**Supplied material**

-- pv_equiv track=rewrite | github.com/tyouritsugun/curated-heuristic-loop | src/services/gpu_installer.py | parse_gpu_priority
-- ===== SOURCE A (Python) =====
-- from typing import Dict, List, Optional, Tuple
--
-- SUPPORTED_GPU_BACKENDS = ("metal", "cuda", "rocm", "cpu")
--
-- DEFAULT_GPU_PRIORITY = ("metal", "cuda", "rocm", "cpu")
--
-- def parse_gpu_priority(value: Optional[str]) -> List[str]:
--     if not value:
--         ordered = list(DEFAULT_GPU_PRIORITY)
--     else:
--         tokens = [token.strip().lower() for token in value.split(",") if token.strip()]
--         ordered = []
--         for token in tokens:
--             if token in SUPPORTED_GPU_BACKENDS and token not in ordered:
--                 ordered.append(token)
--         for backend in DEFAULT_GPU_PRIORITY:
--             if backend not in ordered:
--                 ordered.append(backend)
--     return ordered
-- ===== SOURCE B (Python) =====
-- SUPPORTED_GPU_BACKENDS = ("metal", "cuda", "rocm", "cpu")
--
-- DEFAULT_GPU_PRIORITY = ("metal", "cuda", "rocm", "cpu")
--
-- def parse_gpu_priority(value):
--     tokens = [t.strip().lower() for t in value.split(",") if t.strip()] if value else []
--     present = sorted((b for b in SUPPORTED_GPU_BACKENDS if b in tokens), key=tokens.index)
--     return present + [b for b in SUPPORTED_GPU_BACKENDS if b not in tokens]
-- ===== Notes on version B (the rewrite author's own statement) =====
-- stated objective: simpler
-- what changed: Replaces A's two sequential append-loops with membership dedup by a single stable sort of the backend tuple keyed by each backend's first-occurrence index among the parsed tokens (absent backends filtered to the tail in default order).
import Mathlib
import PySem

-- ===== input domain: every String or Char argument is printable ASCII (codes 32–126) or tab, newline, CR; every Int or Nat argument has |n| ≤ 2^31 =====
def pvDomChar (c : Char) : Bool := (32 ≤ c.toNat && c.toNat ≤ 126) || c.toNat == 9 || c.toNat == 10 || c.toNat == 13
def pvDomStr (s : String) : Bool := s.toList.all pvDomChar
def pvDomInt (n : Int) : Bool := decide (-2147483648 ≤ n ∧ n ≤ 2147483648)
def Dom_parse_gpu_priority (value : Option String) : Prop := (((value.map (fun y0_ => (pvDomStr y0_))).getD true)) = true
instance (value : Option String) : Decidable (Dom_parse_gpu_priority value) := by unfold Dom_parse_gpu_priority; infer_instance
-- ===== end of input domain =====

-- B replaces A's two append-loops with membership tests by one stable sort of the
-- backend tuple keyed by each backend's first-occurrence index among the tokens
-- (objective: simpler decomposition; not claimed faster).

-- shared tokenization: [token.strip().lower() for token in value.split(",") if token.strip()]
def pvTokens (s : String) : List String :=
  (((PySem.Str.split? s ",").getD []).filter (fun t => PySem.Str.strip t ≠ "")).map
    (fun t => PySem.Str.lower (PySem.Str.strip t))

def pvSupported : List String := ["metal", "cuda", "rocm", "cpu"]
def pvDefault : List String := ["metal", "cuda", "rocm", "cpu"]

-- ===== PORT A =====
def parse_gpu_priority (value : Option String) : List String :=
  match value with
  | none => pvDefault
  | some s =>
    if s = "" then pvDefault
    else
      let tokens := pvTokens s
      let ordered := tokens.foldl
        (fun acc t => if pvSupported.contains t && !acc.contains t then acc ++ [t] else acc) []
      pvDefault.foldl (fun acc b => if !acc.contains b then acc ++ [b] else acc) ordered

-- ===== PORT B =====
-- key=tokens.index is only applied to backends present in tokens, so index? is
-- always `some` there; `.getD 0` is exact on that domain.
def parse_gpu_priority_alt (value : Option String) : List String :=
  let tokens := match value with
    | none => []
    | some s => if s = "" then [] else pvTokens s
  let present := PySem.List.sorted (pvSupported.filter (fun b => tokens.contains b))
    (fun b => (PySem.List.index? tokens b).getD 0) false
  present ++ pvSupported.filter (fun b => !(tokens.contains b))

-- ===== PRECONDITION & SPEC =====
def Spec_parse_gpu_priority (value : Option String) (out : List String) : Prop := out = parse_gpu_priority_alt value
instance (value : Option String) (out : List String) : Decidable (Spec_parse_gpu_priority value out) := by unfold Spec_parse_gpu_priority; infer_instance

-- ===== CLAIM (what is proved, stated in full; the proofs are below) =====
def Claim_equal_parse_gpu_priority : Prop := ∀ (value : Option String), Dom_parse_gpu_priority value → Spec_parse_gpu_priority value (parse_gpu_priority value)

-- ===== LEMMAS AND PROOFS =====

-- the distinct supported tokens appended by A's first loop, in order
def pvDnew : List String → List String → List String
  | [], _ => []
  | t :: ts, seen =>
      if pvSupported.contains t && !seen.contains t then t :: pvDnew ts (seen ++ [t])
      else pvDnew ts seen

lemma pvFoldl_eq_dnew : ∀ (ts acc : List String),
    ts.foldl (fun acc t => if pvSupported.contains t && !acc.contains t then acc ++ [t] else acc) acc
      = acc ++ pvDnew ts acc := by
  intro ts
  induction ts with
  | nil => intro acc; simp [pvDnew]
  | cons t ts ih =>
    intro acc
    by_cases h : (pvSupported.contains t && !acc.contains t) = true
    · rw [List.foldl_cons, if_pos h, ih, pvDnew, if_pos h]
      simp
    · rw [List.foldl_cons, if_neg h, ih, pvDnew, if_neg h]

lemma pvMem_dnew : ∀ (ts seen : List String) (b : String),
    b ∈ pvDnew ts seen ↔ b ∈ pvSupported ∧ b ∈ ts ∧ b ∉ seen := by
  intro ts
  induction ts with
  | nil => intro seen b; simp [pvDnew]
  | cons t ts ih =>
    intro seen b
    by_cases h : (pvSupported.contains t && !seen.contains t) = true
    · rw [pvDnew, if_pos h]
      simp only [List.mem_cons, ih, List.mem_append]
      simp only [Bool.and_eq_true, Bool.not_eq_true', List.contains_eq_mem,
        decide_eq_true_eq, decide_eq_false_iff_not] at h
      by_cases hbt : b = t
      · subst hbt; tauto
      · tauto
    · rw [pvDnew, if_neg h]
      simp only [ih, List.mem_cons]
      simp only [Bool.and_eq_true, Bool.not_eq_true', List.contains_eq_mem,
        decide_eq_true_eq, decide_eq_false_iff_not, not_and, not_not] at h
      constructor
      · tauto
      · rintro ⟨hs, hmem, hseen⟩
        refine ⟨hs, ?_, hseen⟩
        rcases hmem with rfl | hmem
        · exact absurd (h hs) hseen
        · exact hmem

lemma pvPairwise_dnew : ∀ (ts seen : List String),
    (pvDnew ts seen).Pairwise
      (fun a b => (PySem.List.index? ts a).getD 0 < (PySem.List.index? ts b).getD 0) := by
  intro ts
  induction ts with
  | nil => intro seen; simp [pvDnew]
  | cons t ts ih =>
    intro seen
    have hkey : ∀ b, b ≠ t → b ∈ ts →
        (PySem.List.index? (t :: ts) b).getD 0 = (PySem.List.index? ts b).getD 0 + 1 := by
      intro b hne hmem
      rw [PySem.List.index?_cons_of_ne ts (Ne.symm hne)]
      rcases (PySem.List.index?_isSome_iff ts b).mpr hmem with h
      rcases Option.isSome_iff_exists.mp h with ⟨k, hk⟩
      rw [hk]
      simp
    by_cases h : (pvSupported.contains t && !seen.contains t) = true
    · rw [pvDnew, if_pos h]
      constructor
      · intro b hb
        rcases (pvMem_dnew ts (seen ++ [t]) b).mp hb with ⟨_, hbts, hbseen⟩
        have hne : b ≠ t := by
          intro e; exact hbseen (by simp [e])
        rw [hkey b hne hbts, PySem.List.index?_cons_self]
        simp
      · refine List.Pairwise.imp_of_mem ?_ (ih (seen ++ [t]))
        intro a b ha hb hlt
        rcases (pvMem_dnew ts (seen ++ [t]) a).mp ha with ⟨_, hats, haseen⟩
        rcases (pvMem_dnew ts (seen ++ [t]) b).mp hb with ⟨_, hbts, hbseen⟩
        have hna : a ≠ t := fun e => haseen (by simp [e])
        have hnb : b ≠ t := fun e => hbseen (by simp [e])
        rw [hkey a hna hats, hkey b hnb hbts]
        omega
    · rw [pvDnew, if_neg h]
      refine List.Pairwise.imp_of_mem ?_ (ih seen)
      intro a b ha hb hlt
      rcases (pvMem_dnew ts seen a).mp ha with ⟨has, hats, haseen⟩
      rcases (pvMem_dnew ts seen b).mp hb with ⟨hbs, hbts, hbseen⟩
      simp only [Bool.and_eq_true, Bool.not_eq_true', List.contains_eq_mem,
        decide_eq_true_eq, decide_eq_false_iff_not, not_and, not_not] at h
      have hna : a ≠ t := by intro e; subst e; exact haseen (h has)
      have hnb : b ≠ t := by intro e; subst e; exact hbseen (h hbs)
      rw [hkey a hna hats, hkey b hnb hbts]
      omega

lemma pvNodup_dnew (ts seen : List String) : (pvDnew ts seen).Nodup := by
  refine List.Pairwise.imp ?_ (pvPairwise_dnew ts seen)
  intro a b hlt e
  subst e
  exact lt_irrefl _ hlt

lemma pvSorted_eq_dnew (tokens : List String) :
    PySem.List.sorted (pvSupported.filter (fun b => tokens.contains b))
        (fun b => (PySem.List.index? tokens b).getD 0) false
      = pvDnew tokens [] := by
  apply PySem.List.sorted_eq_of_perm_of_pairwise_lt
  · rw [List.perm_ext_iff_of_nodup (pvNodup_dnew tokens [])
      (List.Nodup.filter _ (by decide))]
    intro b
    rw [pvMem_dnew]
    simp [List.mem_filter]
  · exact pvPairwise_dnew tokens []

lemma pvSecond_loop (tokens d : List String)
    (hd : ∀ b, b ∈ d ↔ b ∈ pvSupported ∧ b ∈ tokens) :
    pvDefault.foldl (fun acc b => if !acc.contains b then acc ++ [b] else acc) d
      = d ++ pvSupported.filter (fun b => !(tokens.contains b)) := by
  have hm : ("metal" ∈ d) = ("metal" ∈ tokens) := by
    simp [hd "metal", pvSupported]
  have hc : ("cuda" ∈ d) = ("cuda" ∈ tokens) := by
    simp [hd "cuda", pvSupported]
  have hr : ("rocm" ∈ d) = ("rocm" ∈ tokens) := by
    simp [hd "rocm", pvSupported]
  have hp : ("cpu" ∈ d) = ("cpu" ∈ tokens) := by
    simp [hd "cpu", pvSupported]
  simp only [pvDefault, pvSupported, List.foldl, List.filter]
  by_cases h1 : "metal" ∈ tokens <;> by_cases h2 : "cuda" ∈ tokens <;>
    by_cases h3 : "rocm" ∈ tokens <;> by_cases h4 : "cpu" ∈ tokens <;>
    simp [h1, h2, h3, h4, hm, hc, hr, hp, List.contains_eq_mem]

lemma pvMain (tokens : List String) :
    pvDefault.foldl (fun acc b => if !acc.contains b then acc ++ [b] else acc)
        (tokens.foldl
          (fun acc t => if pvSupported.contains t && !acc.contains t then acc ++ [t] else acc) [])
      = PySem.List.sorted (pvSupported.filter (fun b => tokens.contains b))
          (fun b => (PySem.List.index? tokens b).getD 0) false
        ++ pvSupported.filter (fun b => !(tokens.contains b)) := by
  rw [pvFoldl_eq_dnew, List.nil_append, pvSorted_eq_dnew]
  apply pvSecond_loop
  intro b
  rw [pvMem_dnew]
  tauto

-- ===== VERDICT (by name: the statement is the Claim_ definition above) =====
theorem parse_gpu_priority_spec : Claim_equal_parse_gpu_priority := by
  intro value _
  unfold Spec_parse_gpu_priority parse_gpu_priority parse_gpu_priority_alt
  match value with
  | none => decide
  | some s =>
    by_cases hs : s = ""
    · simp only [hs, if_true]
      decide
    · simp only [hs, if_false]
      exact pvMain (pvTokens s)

**Aim of the exercise**
Your task is to copy every line in the entries that holds the string "index".

**Response to this task**
--     present = sorted((b for b in SUPPORTED_GPU_BACKENDS if b in tokens), key=tokens.index)
-- what changed: Replaces A's two sequential append-loops with membership dedup by a single stable sort of the backend tuple keyed by each backend's first-occurrence index among the parsed tokens (absent backends filtered to the tail in default order).
-- backend tuple keyed by each backend's first-occurrence index among the tokens
-- key=tokens.index is only applied to backends present in tokens, so index? is
    (fun b => (PySem.List.index? tokens b).getD 0) false
      (fun a b => (PySem.List.index? ts a).getD 0 < (PySem.List.index? ts b).getD 0) := by
        (PySem.List.index? (t :: ts) b).getD 0 = (PySem.List.index? ts b).getD 0 + 1 := by
      rw [PySem.List.index?_cons_of_ne ts (Ne.symm hne)]
      rcases (PySem.List.index?_isSome_iff ts b).mpr hmem with h
        rw [hkey b hne hbts, PySem.List.index?_cons_self]
        (fun b => (PySem.List.index? tokens b).getD 0) false
          (fun b => (PySem.List.index? tokens b).getD 0) false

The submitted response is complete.